Google announced the cause of the large-scale outage that occurred last week
Last week, Google experienced large-scale service outages around the world. Any service that needs to log in to a Google account cannot be logged in, causing many services to be unavailable.
In a short report, Google stated that the problem lies in the quota failure of the authentication system, which prevents the automatic expansion of the storage quota and affects the operation of the system.
Google has now released a detailed accident investigation report, which shows that the root cause of the downtime is a problem caused by the migration of the old and new Google authentication system.
Google writes
Google uses an evolving suite of automation tools to manage the quota of various resources allocated for services. As part of an ongoing migration of the User ID Service to a new quota system, a change was made in October to register the User ID Service with the new quota system, but parts of the previous quota system were left in place which incorrectly reported the usage for the User ID Service as 0. An existing grace period on enforcing quota restrictions delayed the impact, which eventually expired, triggering automated quota systems to decrease the quota allowed for the User ID service and triggering this incident. Existing safety checks exist to prevent many unintended quota changes, but at the time they did not cover the scenario of zero reported load for a single service:
• Quota changes to large number of users, since only a single group was the target of the change,
• Lowering quota below usage, since the reported usage was inaccurately being reported as zero,
• Excessive quota reduction to storage systems, since no alert fired during the grace period,
• Low quota, since the difference between usage and quota exceeded the protection limit.

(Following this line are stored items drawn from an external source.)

-- A's whole loop: each slot collects the regions its branch classifies, in order
lemma pv_loopA (regions : List String) (l1 l2 l3 l4 l5 l6 l7 l8 : List String) :
    List.foldl (fun g region =>
      if ["us-"].any (fun p => PySem.Str.startswith region p) then g.modify "USA" [] (· ++ [region])
      else if ["eu-"].any (fun p => PySem.Str.startswith region p) then g.modify "Europe" [] (· ++ [region])
      else if ["ap-", "ap-south"].any (fun p => PySem.Str.startswith region p) then g.modify "Asia Pacific" [] (· ++ [region])
      else if ["me-"].any (fun p => PySem.Str.startswith region p) then g.modify "Middle East" [] (· ++ [region])
      else if ["af-"].any (fun p => PySem.Str.startswith region p) then g.modify "Africa" [] (· ++ [region])
      else if ["sa-"].any (fun p => PySem.Str.startswith region p) then g.modify "South America" [] (· ++ [region])
      else if ["ca-"].any (fun p => PySem.Str.startswith region p) then g.modify "Canada" [] (· ++ [region])
      else g.modify "Other" [] (· ++ [region])) (mkD l1 l2 l3 l4 l5 l6 l7 l8) regions
    = mkD (l1 ++ regions.filter (fun r => pvAreaOf r == "USA")) (l2 ++ regions.filter (fun r => pvAreaOf r == "Europe"))
        (l3 ++ regions.filter (fun r => pvAreaOf r == "Asia Pacific")) (l4 ++ regions.filter (fun r => pvAreaOf r == "Middle East"))
        (l5 ++ regions.filter (fun r => pvAreaOf r == "Africa")) (l6 ++ regions.filter (fun r => pvAreaOf r == "South America"))
        (l7 ++ regions.filter (fun r => pvAreaOf r == "Canada")) (l8 ++ regions.filter (fun r => pvAreaOf r == "Other")) := by
  induction regions generalizing l1 l2 l3 l4 l5 l6 l7 l8 with
  | nil => simp
  | cons r rs ih =>
    rw [List.foldl_cons, pv_stepA, ih]
    simp only [mkD, List.filter_cons, List.append_assoc, pv_consIf]
-- pv_equiv track=rewrite | github.com/Sweetr-feelin/py_study1 | task16_dictionary2.py | dict2
-- ===== SOURCE A (Python) =====
-- def dict2(list, n):
--     d_dict = {}
--     result = []
--     for i in list:
--         if i in d_dict:
--             d_dict[i] = d_dict.get(i) + 1
--         else:
--             d_dict[i] = 1
--
--     for k in d_dict.keys():
--         if d_dict.get(k) >= n:
--             result.append(k)
--     return result
-- ===== SOURCE B (Python) =====
-- def dict2(list, n):
--     seen = set()
--     result = []
--     for i in list:
--         if i not in seen:
--             seen.add(i)
--             if list.count(i) >= n:
--                 result.append(i)
--     return result
-- ===== Notes on version B (the rewrite author's own statement) =====
-- stated objective: simpler
-- what changed: Replaces the two-phase build-a-count-dict-then-filter-its-keys decomposition with a single pass over the list keeping a 'seen' set and calling list.count on each first occurrence, preserving first-appearance order.
import Mathlib
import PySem

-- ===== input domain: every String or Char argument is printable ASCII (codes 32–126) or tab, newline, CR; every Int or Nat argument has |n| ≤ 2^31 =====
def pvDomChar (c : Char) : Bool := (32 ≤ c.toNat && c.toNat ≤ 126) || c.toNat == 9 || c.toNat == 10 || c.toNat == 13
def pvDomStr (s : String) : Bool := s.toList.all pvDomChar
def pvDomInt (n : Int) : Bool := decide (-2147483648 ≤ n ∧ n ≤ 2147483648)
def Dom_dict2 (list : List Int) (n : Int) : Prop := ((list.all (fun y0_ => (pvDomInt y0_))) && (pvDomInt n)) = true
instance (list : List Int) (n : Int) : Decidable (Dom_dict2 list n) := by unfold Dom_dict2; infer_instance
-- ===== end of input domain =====

-- B replaces A's build-count-dict-then-filter-keys decomposition by a single pass with a
-- 'seen' set and list.count on each first occurrence (simpler; not claimed faster).

-- ===== PORT A =====
-- d_dict.get(i) inside the contains-branch is ported as getD i 0: the key is present there.
def dict2 (list : List Int) (n : Int) : List Int :=
  let d := list.foldl
    (fun d i => if d.contains i then d.insert i (d.getD i 0 + 1) else d.insert i 1)
    PySem.Dict.empty
  d.keys.foldl (fun result k => if d.getD k 0 ≥ n then result ++ [k] else result) []

-- ===== PORT B =====
def dict2AltLoop (full : List Int) (n : Int) : List Int → PySem.Set Int → List Int → List Int
  | [], _, result => result
  | i :: t, seen, result =>
    if PySem.Set.contains seen i then dict2AltLoop full n t seen result
    else dict2AltLoop full n t (PySem.Set.add seen i)
      (if PySem.List.count full i ≥ n then result ++ [i] else result)

def dict2_alt (list : List Int) (n : Int) : List Int :=
  dict2AltLoop list n list PySem.Set.empty []

-- ===== PRECONDITION & SPEC =====
def Spec_dict2 (list : List Int) (n : Int) (out : List Int) : Prop := out = dict2_alt list n
instance (list : List Int) (n : Int) (out : List Int) : Decidable (Spec_dict2 list n out) := by unfold Spec_dict2; infer_instance

-- ===== CLAIM (what is proved, stated in full; the proofs are below) =====
def Claim_equal_dict2 : Prop := ∀ (list : List Int) (n : Int), Dom_dict2 list n → Spec_dict2 list n (dict2 list n)

-- ===== LEMMAS AND PROOFS =====

-- the fresh first occurrences of l relative to seen, in order
def newKeys : List Int → List Int → List Int
  | [], _ => []
  | x :: t, seen => if x ∈ seen then newKeys t seen else x :: newKeys t (seen ++ [x])

theorem update_eq_append_newKeys (l s : List Int) :
    PySem.Set.update s l = s ++ newKeys l s := by
  induction l generalizing s with
  | nil => simp [PySem.Set.update, newKeys]
  | cons x t ih =>
    by_cases hx : x ∈ s
    · simp [PySem.Set.update, newKeys, hx] at *
      simpa [PySem.Set.update] using ih s
    · simp only [PySem.Set.update, List.foldl_cons, newKeys, hx,
        PySem.Set.add_of_not_mem hx]
      simpa [PySem.Set.update] using ih (s ++ [x])

theorem dict2AltLoop_eq (full : List Int) (n : Int) (l : List Int) :
    ∀ (seen res : List Int),
      dict2AltLoop full n l seen res
        = res ++ (newKeys l seen).filter (fun k => decide (PySem.List.count full k ≥ n)) := by
  induction l with
  | nil => intro seen res; simp [dict2AltLoop, newKeys]
  | cons x t ih =>
    intro seen res
    by_cases hx : x ∈ seen
    · have hc : PySem.Set.contains seen x = true := by
        simpa [PySem.Set.contains_iff] using hx
      simp [dict2AltLoop, newKeys, hx, ih]
    · have hc : PySem.Set.contains seen x = false := by
        simp [PySem.Set.contains_eq_listContains]
        simpa using hx
      simp only [dict2AltLoop, hc, Bool.false_eq_true, if_false, newKeys, hx,
        PySem.Set.add_of_not_mem hx, ih, List.filter_cons]
      split_ifs
      all_goals try simp_all
      all_goals omega

theorem dict2_foldl_eq_counter (list : List Int) :
    list.foldl
      (fun d i => if d.contains i then d.insert i (d.getD i 0 + 1) else d.insert i 1)
      PySem.Dict.empty = PySem.Dict.counter list := by
  rw [← PySem.Dict.foldl_insert_getD_add_one_eq_counter]
  apply PySem.List.foldl_congr_mem
  intro d i _
  by_cases h : d.contains i = true
  · simp [h]
  · have hf : d.contains i = false := by simpa using h
    rw [PySem.Dict.getD_of_not_contains d 0 hf]
    simp [hf]

-- ===== VERDICT (by name: the statement is the Claim_ definition above) =====
theorem dict2_spec : Claim_equal_dict2 := by
  intro list n _
  unfold Spec_dict2 dict2 dict2_alt
  rw [dict2_foldl_eq_counter]
  rw [PySem.List.foldl_append_ite_eq_filter]
  rw [dict2AltLoop_eq]
  have hkeys : (PySem.Dict.counter list).keys = PySem.Set.ofList list :=
    PySem.Dict.keys_counter list
  have hofl : PySem.Set.ofList list = newKeys list [] := by
    have := update_eq_append_newKeys list []
    simpa [PySem.Set.ofList_eq_foldl, PySem.Set.update] using this
  rw [hkeys, hofl]
  simp only [List.nil_append]
  apply List.filter_congr
  intro k _
  simp [PySem.Dict.getD_counter, PySem.List.count]
-- B's postings-driven fill equals the guarded fill over all dbs
lemma pv_fill_eq (dbL : List (String × List (String × String))) (items : List String)
    (r0 : PySem.Dict String (PySem.Dict String String)) :
    items.foldl (fun r prot =>
        (((dbL.foldl (fun ix nd =>
            (PySem.Dict.ofList nd.2).items.foldl
              (fun ix pv => ix.modify pv.1 [] (fun l => l ++ [(nd.1, pv.2)])) ix)
          PySem.Dict.empty).getD prot []).foldl
          (fun r nv => r.modify nv.1 PySem.Dict.empty (fun d => d.insert prot nv.2)) r)) r0
    = items.foldl (fun r prot =>
        dbL.foldl (fun r nd =>
          if (PySem.Dict.ofList nd.2).contains prot then
            r.modify nd.1 PySem.Dict.empty
              (fun d => d.insert prot ((PySem.Dict.ofList nd.2).getD prot ""))
          else r) r) r0 := by
  have hfun : (fun (r : PySem.Dict String (PySem.Dict String String)) (prot : String) =>
      (((dbL.foldl (fun ix nd =>
          (PySem.Dict.ofList nd.2).items.foldl
            (fun ix pv => ix.modify pv.1 [] (fun l => l ++ [(nd.1, pv.2)])) ix)
        PySem.Dict.empty).getD prot []).foldl
        (fun r nv => r.modify nv.1 PySem.Dict.empty (fun d => d.insert prot nv.2)) r))
      = (fun r prot =>
        dbL.foldl (fun r nd =>
          if (PySem.Dict.ofList nd.2).contains prot then
            r.modify nd.1 PySem.Dict.empty
              (fun d => d.insert prot ((PySem.Dict.ofList nd.2).getD prot ""))
          else r) r) := by
    funext r prot
    rw [pv_index_getD prot dbL PySem.Dict.empty]
    rw [show (PySem.Dict.empty : PySem.Dict String (List (String × String))).getD prot [] = []
      from rfl]
    rw [List.nil_append, pv_foldl_flatMap]
    have hfun2 : (fun (r' : PySem.Dict String (PySem.Dict String String)) nd =>
        (pvPost prot nd).foldl
          (fun r nv => r.modify nv.1 PySem.Dict.empty (fun d => d.insert prot nv.2)) r')
        = (fun r' nd =>
          if (PySem.Dict.ofList nd.2).contains prot then
            r'.modify nd.1 PySem.Dict.empty
              (fun d => d.insert prot ((PySem.Dict.ofList nd.2).getD prot ""))
          else r') := funext fun r' => funext fun nd => pv_post_step prot nd r'
    rw [hfun2]
  rw [hfun]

As a result, the quota for the account database was reduced, which prevented the Paxos leader from writing. Shortly after, the majority of read operations became outdated which resulted in errors on authentication lookups.
As a remedy, Google will optimize the quota management automation system to prevent the rapid global configuration adjustment of the automation system from affecting the service.
At the same time, internal tools will be improved to prevent Google engineers from being unable to log in and failing to recover from errors when similar problems occur next time.
Google said it apologizes to all affected users and will conduct a more thorough investigation next, and adjust and optimize Google projects based on the results of the investigation.